Professional ratings
Review scores
| Source | Rating |
| AllMusic | Star Half star |
| RapReviews | 8/10 |

==Track listing==

- Notes
- Tracks 1 and 17 are voice clips taken from the film performed by Ludacris.
- Tracks 4, 7, 10, 12 are not featured in the film.

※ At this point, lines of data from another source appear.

theorem AInv_step (lookup : List (String × String)) (iso : PySem.Set String) (tgt : List Char)
    (k : Nat) (hk : k < tgt.length) (st : List (Option (List String)) × List (Option Int))
    (h : AInv lookup iso tgt k st) :
    AInv lookup iso tgt (k + 1)
      (match st.1.getD k none with
       | none => st
       | some _ => [1, 2].foldl (fssA_inner lookup iso tgt tgt.length k) st) := by
  obtain ⟨hL1, hL2, hfin, hpc, hnone⟩ := h
  obtain ⟨hkp, hkc⟩ := hfin k le_rfl
  obtain ⟨hp1, hc1⟩ := hpc (by omega)
  cases hg : specG lookup iso tgt k with
  | none =>
    rw [hg] at hkp hkc
    simp only [Option.map_none] at hkp hkc
    rw [hkp]
    have hGs := specG_succ lookup iso tgt k
    rw [hg] at hGs
    have hGp : specG lookup iso tgt (k + 1) = pcellVal lookup iso tgt k := by
      rw [hGs]; cases pcellVal lookup iso tgt k <;> rfl
    refine ⟨hL1, hL2, ?_, ?_, fun j hj => hnone j (by omega)⟩
    · intro j hj
      rcases Nat.lt_or_ge j (k + 1) with hj2 | hj2
      · exact hfin j (by omega)
      · have hj3 : j = k + 1 := by omega
        subst hj3
        refine ⟨?_, by rw [hc1, hGp]⟩
        rw [hp1, hGp]
        cases hu : pcellVal lookup iso tgt k with
        | none => rfl
        | some u =>
          simp only [Option.map_some]
          rw [specP_succ_keep lookup iso tgt k u hu (by rw [hGp])]
    · intro hle
      have hcell := hnone (k + 2) (by omega)
      have hpt : pcellVal lookup iso tgt (k + 1) = none := by
        rw [pcellVal, if_neg (by omega)]
        simp only [Nat.add_sub_cancel]
        rw [hg]
        rfl
      rw [hpt]
      exact ⟨by rw [hcell.1]; rfl, by rw [hcell.2]; rfl⟩
  | some v =>
    rw [hg] at hkp hkc
    simp only [Option.map_some] at hkp hkc
    rw [hkp]
    simp only [List.foldl_cons, List.foldl_nil]
    have hlv : ((specP lookup iso tgt k).length : Int) = v.2 := specP_len lookup iso tgt k v hg
    have hGs := specG_succ lookup iso tgt k
    rw [hg] at hGs
    set st2 := fssA_inner lookup iso tgt tgt.length k st 1 with hdef
    have hmid : st2.1.length = tgt.length + 1 ∧ st2.2.length = tgt.length + 1 ∧
        (∀ j, j ≤ k + 1 →
          st2.1.getD j none = (specG lookup iso tgt j).map (fun _ => specP lookup iso tgt j) ∧
          st2.2.getD j none = (specG lookup iso tgt j).map Prod.fst) ∧
        (∀ j, k + 1 < j → st2.1.getD j none = none ∧ st2.2.getD j none = none) := by
      rw [hdef]
      unfold fssA_inner
      rw [if_neg (by omega : ¬ tgt.length < k + 1)]
      by_cases hct : PySem.Dict.contains (PySem.Dict.mk lookup) (fssCandidate tgt k (k + 1)) = true
      · have hs1 : fssStep lookup iso tgt k (k + 1)
            = some (fssCandidate tgt k (k + 1),
                if PySem.Set.contains iso (fssCandidate tgt k (k + 1)) then 1 else 0) := by
          simp [fssStep, hct]
        rw [hs1] at hGs
        rw [if_neg (by simpa using hct), hkp, hkc, hc1]
        simp only [Option.getD_some]
        set w : Int := if PySem.Set.contains iso (fssCandidate tgt k (k + 1)) then 1 else 0
          with hw
        have hc1v : candVal (some v) (some (fssCandidate tgt k (k + 1), w))
            = some (v.1 + w, v.2 + 1) := rfl
        rw [hc1v] at hGs
        cases hu : pcellVal lookup iso tgt k with
        | none =>
          simp only [Option.map_none]
          have hGv : specG lookup iso tgt (k + 1) = some (v.1 + w, v.2 + 1) := by
            rw [hGs, hu]; rfl
          have hPv : specP lookup iso tgt (k + 1)
              = specP lookup iso tgt k ++ [fssCandidate tgt k (k + 1)] := by
            rw [specP_succ_new lookup iso tgt k (Or.inl hu), hs1]; rfl
          refine ⟨by simp [hL1], by simp [hL2], ?_, ?_⟩
          · intro j hj
            rcases Nat.lt_or_ge j (k + 1) with hj2 | hj2
            · obtain ⟨ha, hb⟩ := hfin j (by omega)
              exact ⟨by rw [getD_set_ne _ _ _ _ _ (by omega), ha],
                by rw [getD_set_ne _ _ _ _ _ (by omega), hb]⟩
            · have hj3 : j = k + 1 := by omega
              subst hj3
              rw [getD_set_self _ _ _ _ (by omega), getD_set_self _ _ _ _ (by omega)]
              rw [hGv, hPv]
              exact ⟨rfl, rfl⟩
          · intro j hj
            obtain ⟨ha, hb⟩ := hnone j hj
            exact ⟨by rw [getD_set_ne _ _ _ _ _ (by omega), ha],
              by rw [getD_set_ne _ _ _ _ _ (by omega), hb]⟩
        | some u =>
          have hplen : ((pcellPath lookup iso tgt k).length : Int) = u.2 :=
            pcellPath_len lookup iso tgt k u hu
          rw [hp1, hu]
          simp only [Option.map_some]
          have hGm : specG lookup iso tgt (k + 1)
              = lexMin (some u) (some (v.1 + w, v.2 + 1)) := by rw [hGs, hu]
          by_cases hlt : v.1 + w < u.1
          · rw [if_pos hlt]
            have hGv : specG lookup iso tgt (k + 1) = some (v.1 + w, v.2 + 1) := by
              rw [hGm]
              simp only [lexMin]
              rw [if_pos (Or.inl hlt)]
            have hPv : specP lookup iso tgt (k + 1)
                = specP lookup iso tgt k ++ [fssCandidate tgt k (k + 1)] := by
              rw [specP_succ_new lookup iso tgt k (Or.inr (by
                rw [hu, hGv]
                intro hx
                injection hx with hx
                have := congrArg Prod.fst hx
                simp at this
                omega)), hs1]
              rfl
            refine ⟨by simp [hL1], by simp [hL2], ?_, ?_⟩
            · intro j hj
              rcases Nat.lt_or_ge j (k + 1) with hj2 | hj2
              · obtain ⟨ha, hb⟩ := hfin j (by omega)
                exact ⟨by rw [getD_set_ne _ _ _ _ _ (by omega), ha],
                  by rw [getD_set_ne _ _ _ _ _ (by omega), hb]⟩
              · have hj3 : j = k + 1 := by omega
                subst hj3
                rw [getD_set_self _ _ _ _ (by omega), getD_set_self _ _ _ _ (by omega)]
                rw [hGv, hPv]
                exact ⟨rfl, rfl⟩
            · intro j hj
              obtain ⟨ha, hb⟩ := hnone j hj
              exact ⟨by rw [getD_set_ne _ _ _ _ _ (by omega), ha],
                by rw [getD_set_ne _ _ _ _ _ (by omega), hb]⟩
          · rw [if_neg hlt]
            by_cases heq : v.1 + w = u.1
            · rw [if_pos heq]
              by_cases hl2 : (specP lookup iso tgt k ++ [fssCandidate tgt k (k + 1)]).length
                  < (pcellPath lookup iso tgt k).length
              · rw [if_pos hl2]
                have hv2 : v.2 + 1 < u.2 := by
                  simp only [List.length_append, List.length_cons, List.length_nil] at hl2
                  omega
                have hGv : specG lookup iso tgt (k + 1) = some (v.1 + w, v.2 + 1) := by
                  rw [hGm]
                  simp only [lexMin]
                  rw [if_pos (Or.inr ⟨heq, hv2⟩)]
                have hPv : specP lookup iso tgt (k + 1)
                    = specP lookup iso tgt k ++ [fssCandidate tgt k (k + 1)] := by
                  rw [specP_succ_new lookup iso tgt k (Or.inr (by
                    rw [hu, hGv]
                    intro hx
                    injection hx with hx
                    have := congrArg Prod.snd hx
                    simp at this
                    omega)), hs1]
                  rfl
                refine ⟨by simp [hL1], hL2, ?_, ?_⟩
                · intro j hj
                  rcases Nat.lt_or_ge j (k + 1) with hj2 | hj2
                  · obtain ⟨ha, hb⟩ := hfin j (by omega)
                    exact ⟨by rw [getD_set_ne _ _ _ _ _ (by omega), ha], hb⟩
                  · have hj3 : j = k + 1 := by omega
                    subst hj3
                    rw [getD_set_self _ _ _ _ (by omega)]
                    rw [hGv, hPv]
                    refine ⟨rfl, ?_⟩
                    rw [hc1, hu]
                    simp only [Option.map_some]
                    rw [← heq]
                · intro j hj
                  obtain ⟨ha, hb⟩ := hnone j hj
                  exact ⟨by rw [getD_set_ne _ _ _ _ _ (by omega), ha], hb⟩
              · rw [if_neg hl2]
                have hv2 : ¬ v.2 + 1 < u.2 := by
                  simp only [List.length_append, List.length_cons, List.length_nil] at hl2
                  omega
                have hGv : specG lookup iso tgt (k + 1) = pcellVal lookup iso tgt k := by
                  rw [hGm, hu]
                  simp only [lexMin]
                  rw [if_neg (by
                    rintro (hx | ⟨-, hx⟩)
                    · exact hlt hx
                    · exact hv2 hx)]
                refine ⟨hL1, hL2, ?_, ?_⟩
                · intro j hj
                  rcases Nat.lt_or_ge j (k + 1) with hj2 | hj2
                  · exact hfin j (by omega)
                  · have hj3 : j = k + 1 := by omega
                    subst hj3
                    rw [hp1, hc1, hGv, hu]
                    simp only [Option.map_some]
                    rw [specP_succ_keep lookup iso tgt k u hu (by rw [hGv])]
                    constructor <;> trivial
                · exact fun j hj => hnone j hj
            · rw [if_neg heq]
              have hGv : specG lookup iso tgt (k + 1) = pcellVal lookup iso tgt k := by
                rw [hGm, hu]
                simp only [lexMin]
                rw [if_neg (by
                  rintro (hx | ⟨hx, -⟩)
                  · exact hlt hx
                  · exact heq hx)]
              refine ⟨hL1, hL2, ?_, ?_⟩
              · intro j hj
                rcases Nat.lt_or_ge j (k + 1) with hj2 | hj2
                · exact hfin j (by omega)
                · have hj3 : j = k + 1 := by omega
                  subst hj3
                  rw [hp1, hc1, hGv, hu]
                  simp only [Option.map_some]
                  rw [specP_succ_keep lookup iso tgt k u hu (by rw [hGv])]
                  constructor <;> trivial
              · exact fun j hj => hnone j hj
      · have hs1 : fssStep lookup iso tgt k (k + 1) = none := by
          simp [fssStep, hct]
        rw [hs1] at hGs
        rw [if_pos (by simpa using hct)]
        have hGp : specG lookup iso tgt (k + 1) = pcellVal lookup iso tgt k := by
          rw [hGs]
          rw [show candVal (some v) none = none from rfl]
          cases pcellVal lookup iso tgt k <;> rfl
        refine ⟨hL1, hL2, ?_, ?_⟩
        · intro j hj
          rcases Nat.lt_or_ge j (k + 1) with hj2 | hj2
          · exact hfin j (by omega)
          · have hj3 : j = k + 1 := by omega
            subst hj3
            refine ⟨?_, by rw [hc1, hGp]⟩
            rw [hp1, hGp]
            cases hu : pcellVal lookup iso tgt k with
            | none => rfl
            | some u =>
              simp only [Option.map_some]
              rw [specP_succ_keep lookup iso tgt k u hu (by rw [hGp])]
        · exact fun j hj => hnone j hj
    -- ===== stage 2: e = k + 2 =====
    clear hdef
    obtain ⟨hm1, hm2, hmfin, hmnone⟩ := hmid
    show AInv lookup iso tgt (k + 1) (fssA_inner lookup iso tgt tgt.length k st2 2)
    unfold fssA_inner
    by_cases hle : tgt.length < k + 2
    · rw [if_pos hle]
      exact ⟨hm1, hm2, hmfin, by intro hx; omega, fun j hj => hmnone j (by omega)⟩
    · rw [if_neg hle]
      by_cases hct2 : PySem.Dict.contains (PySem.Dict.mk lookup) (fssCandidate tgt k (k + 2)) = true
      · have hs2 : fssStep lookup iso tgt k (k + 2)
            = some (fssCandidate tgt k (k + 2),
                if PySem.Set.contains iso (fssCandidate tgt k (k + 2)) then 1 else 0) := by
          simp [fssStep, hct2]
        rw [if_neg (by simpa using hct2)]
        obtain ⟨hk2p, hk2c⟩ := hmfin k (by omega)
        rw [hg] at hk2p hk2c
        simp only [Option.map_some] at hk2p hk2c
        rw [hk2p, hk2c, (hmnone (k + 2) (by omega)).2]
        simp only [Option.getD_some]
        set w2 : Int := if PySem.Set.contains iso (fssCandidate tgt k (k + 2)) then 1 else 0
          with hw2
        have hpt : pcellVal lookup iso tgt (k + 1) = some (v.1 + w2, v.2 + 1) := by
          rw [pcellVal, if_neg (by omega)]
          simp only [Nat.add_sub_cancel]
          rw [hg, show (k + 1 + 1) = k + 2 from rfl, hs2]
          rfl
        have hppath : pcellPath lookup iso tgt (k + 1)
            = specP lookup iso tgt k ++ [fssCandidate tgt k (k + 2)] := by
          rw [pcellPath]
          simp only [Nat.add_sub_cancel]
          rw [show (k + 1 + 1) = k + 2 from rfl, hs2]
          rfl
        refine ⟨by simp [hm1], by simp [hm2], ?_, ?_, ?_⟩
        · intro j hj
          obtain ⟨ha, hb⟩ := hmfin j hj
          exact ⟨by rw [getD_set_ne _ _ _ _ _ (by omega), ha],
            by rw [getD_set_ne _ _ _ _ _ (by omega), hb]⟩
        · intro hle2
          rw [getD_set_self _ _ _ _ (by omega), getD_set_self _ _ _ _ (by omega)]
          rw [hpt, hppath]
          exact ⟨rfl, rfl⟩
        · intro j hj
          obtain ⟨ha, hb⟩ := hmnone j (by omega)
          exact ⟨by rw [getD_set_ne _ _ _ _ _ (by omega), ha],
            by rw [getD_set_ne _ _ _ _ _ (by omega), hb]⟩
      · have hs2 : fssStep lookup iso tgt k (k + 2) = none := by
          simp [fssStep, hct2]
        rw [if_pos (by simpa using hct2)]
        have hpt : pcellVal lookup iso tgt (k + 1) = none := by
          rw [pcellVal, if_neg (by omega)]
          simp only [Nat.add_sub_cancel]
          rw [hg, show (k + 1 + 1) = k + 2 from rfl, hs2]
          rfl
        refine ⟨hm1, hm2, hmfin, ?_, fun j hj => hmnone j (by omega)⟩
        intro hle2
        obtain ⟨ha, hb⟩ := hmnone (k + 2) (by omega)
        rw [hpt]
        exact ⟨by rw [ha]; rfl, by rw [hb]; rfl⟩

| No. | Title | Writer(s) | Producer(s) | Length |
|---|---|---|---|---|
| 1. | "Start (Intro)" (performed by Ludacris) |  |  | 0:09 |
| 2. | "Act a Fool" (performed by Ludacris) | Christopher Bridges; Keith McMasters; | Keith McMasters | 4:30 |
| 3. | "Represent" (performed by Trick Daddy) | Maurice Young; Carlos Hernandez; | Carlos Hernandez | 3:38 |
| 4. | "Slum" (performed by I-20 featuring Shawnna and Tity Boi) | Bobby Sandimanie; Rashawnna Guy; Tauheed Epps; Shondrae Crawford; | Bangladesh | 3:06 |
| 5. | "Pick Up the Phone" (performed by Tyrese and Ludacris featuring R. Kelly) | Bridges; Robert Kelly; | R. Kelly | 4:53 |
| 6. | "Hands in the Air" (performed by 8Ball) | Premro Smith; Dewayne Martin; Jason Boyd; | Big Du | 4:12 |
| 7. | "Gettin' It" (performed by Chingy) | Howard Bailey; Alonzo E. Lee Jr.; Shamar Daugherty; | The Trak Starz | 4:19 |
| 8. | "Block Reincarnated-(Remix)- Album Version (Edited)" (performed by Shawnna featuring Kardinal Offishall) | Guy; Jason Harrow; McMasters; | Keith McMasters | 3:59 |
| 9. | "Pump It Up" (performed by Joe Budden) | Joe Budden; Justin Smith; Claydes Smith; Dennis Ronald Thomas; George Brown; Richard Westfield; Robert Bell; Robert Spike Mickens; Ronald Bell; | Just Blaze | 4:11 |
| 10. | "Peel Off" (performed by Jin) | Jin Auyeng; Anthony Parrino; | Elite | 4:09 |
| 11. | "We Ridin'" (performed by Fat Joe) | Joseph Cartagena; Andre Lyon; Marcello Valenzano; | Cool & Dre | 3:01 |
| 12. | "Rollin on 20's" (performed by Lil' Flip) | Wesley Eric Weston; Anthony Sears; Chris Gallien; | Anthony Sears | 4:09 |
| 13. | "Fuck What a Nigga Say..." (performed by Dirtbag) | Jermany James; Lyon; Valenzano; | Cool & Dre | 3:16 |
| 14. | "Oye" (performed by Pitbull) | Armando Perez; Hugo Diaz; Luis Diaz; Steven Trujillo; | The Diaz Brothers | 4:02 |
| 15. | "Miami" (performed by K'Jon) | Kelvin Johnson; McMasters; | Keith McMasters | 4:18 |
| 16. | "Finish" (performed by Ludacris) |  |  | 0:10 |
| Total length: |  |  |  | 1:00:53 |

German bonus tracks
| No. | Title | Performer(s) | Length |
|---|---|---|---|
| 17. | "Remember" | Cronite | 4:26 |
| 18. | "Get Dirty" | DJ Desue featuring A.G. and Party Arty | 2:53 |

Japanese bonus tracks
| No. | Title | Performer(s) | Length |
|---|---|---|---|
| 19. | "Cruisin'" | Sphere of Influence | 4:39 |

==Bonus tracks==
On June 23, 2003, an alternate version of the album was released with two additional bonus tracks, "Remember" and "Get Dirty". On October 21, 2003, a further version was released with a single bonus song, "Comin' Up" by Saukrates.

==Charts==

===Weekly charts===

| Chart (2003) | Peak position |
|---|---|
| Austrian Albums (Ö3 Austria) | 22 |
| Belgian Albums (Ultratop Wallonia) | 50 |
| Canadian Albums (Billboard) | 11 |
| French Albums (SNEP) | 57 |
| German Albums (Offizielle Top 100) | 11 |
| New Zealand Albums (RMNZ) | 18 |
| Swiss Albums (Schweizer Hitparade) | 26 |
| US Billboard 200 | 5 |
| US Top R&B/Hip-Hop Albums (Billboard) | 1 |
| US Soundtracks Albums (Billboard) | 1 |

===Year-end charts===

| Chart (2003) | Position |
|---|---|
| German Albums (Offizielle Top 100) | 76 |
| US Billboard 200 | 98 |
| US Top R&B/Hip-Hop Albums (Billboard) | 63 |
| US Soundtrack Albums (Billboard) | 6 |

==Certifications==

| Region | Certification | Certified units/sales |
| Canada (Music Canada) | Gold | 50,000^{^} |
| United States (RIAA) | Gold | 500,000^{^} |
^{^} Shipments figures based on certification alone.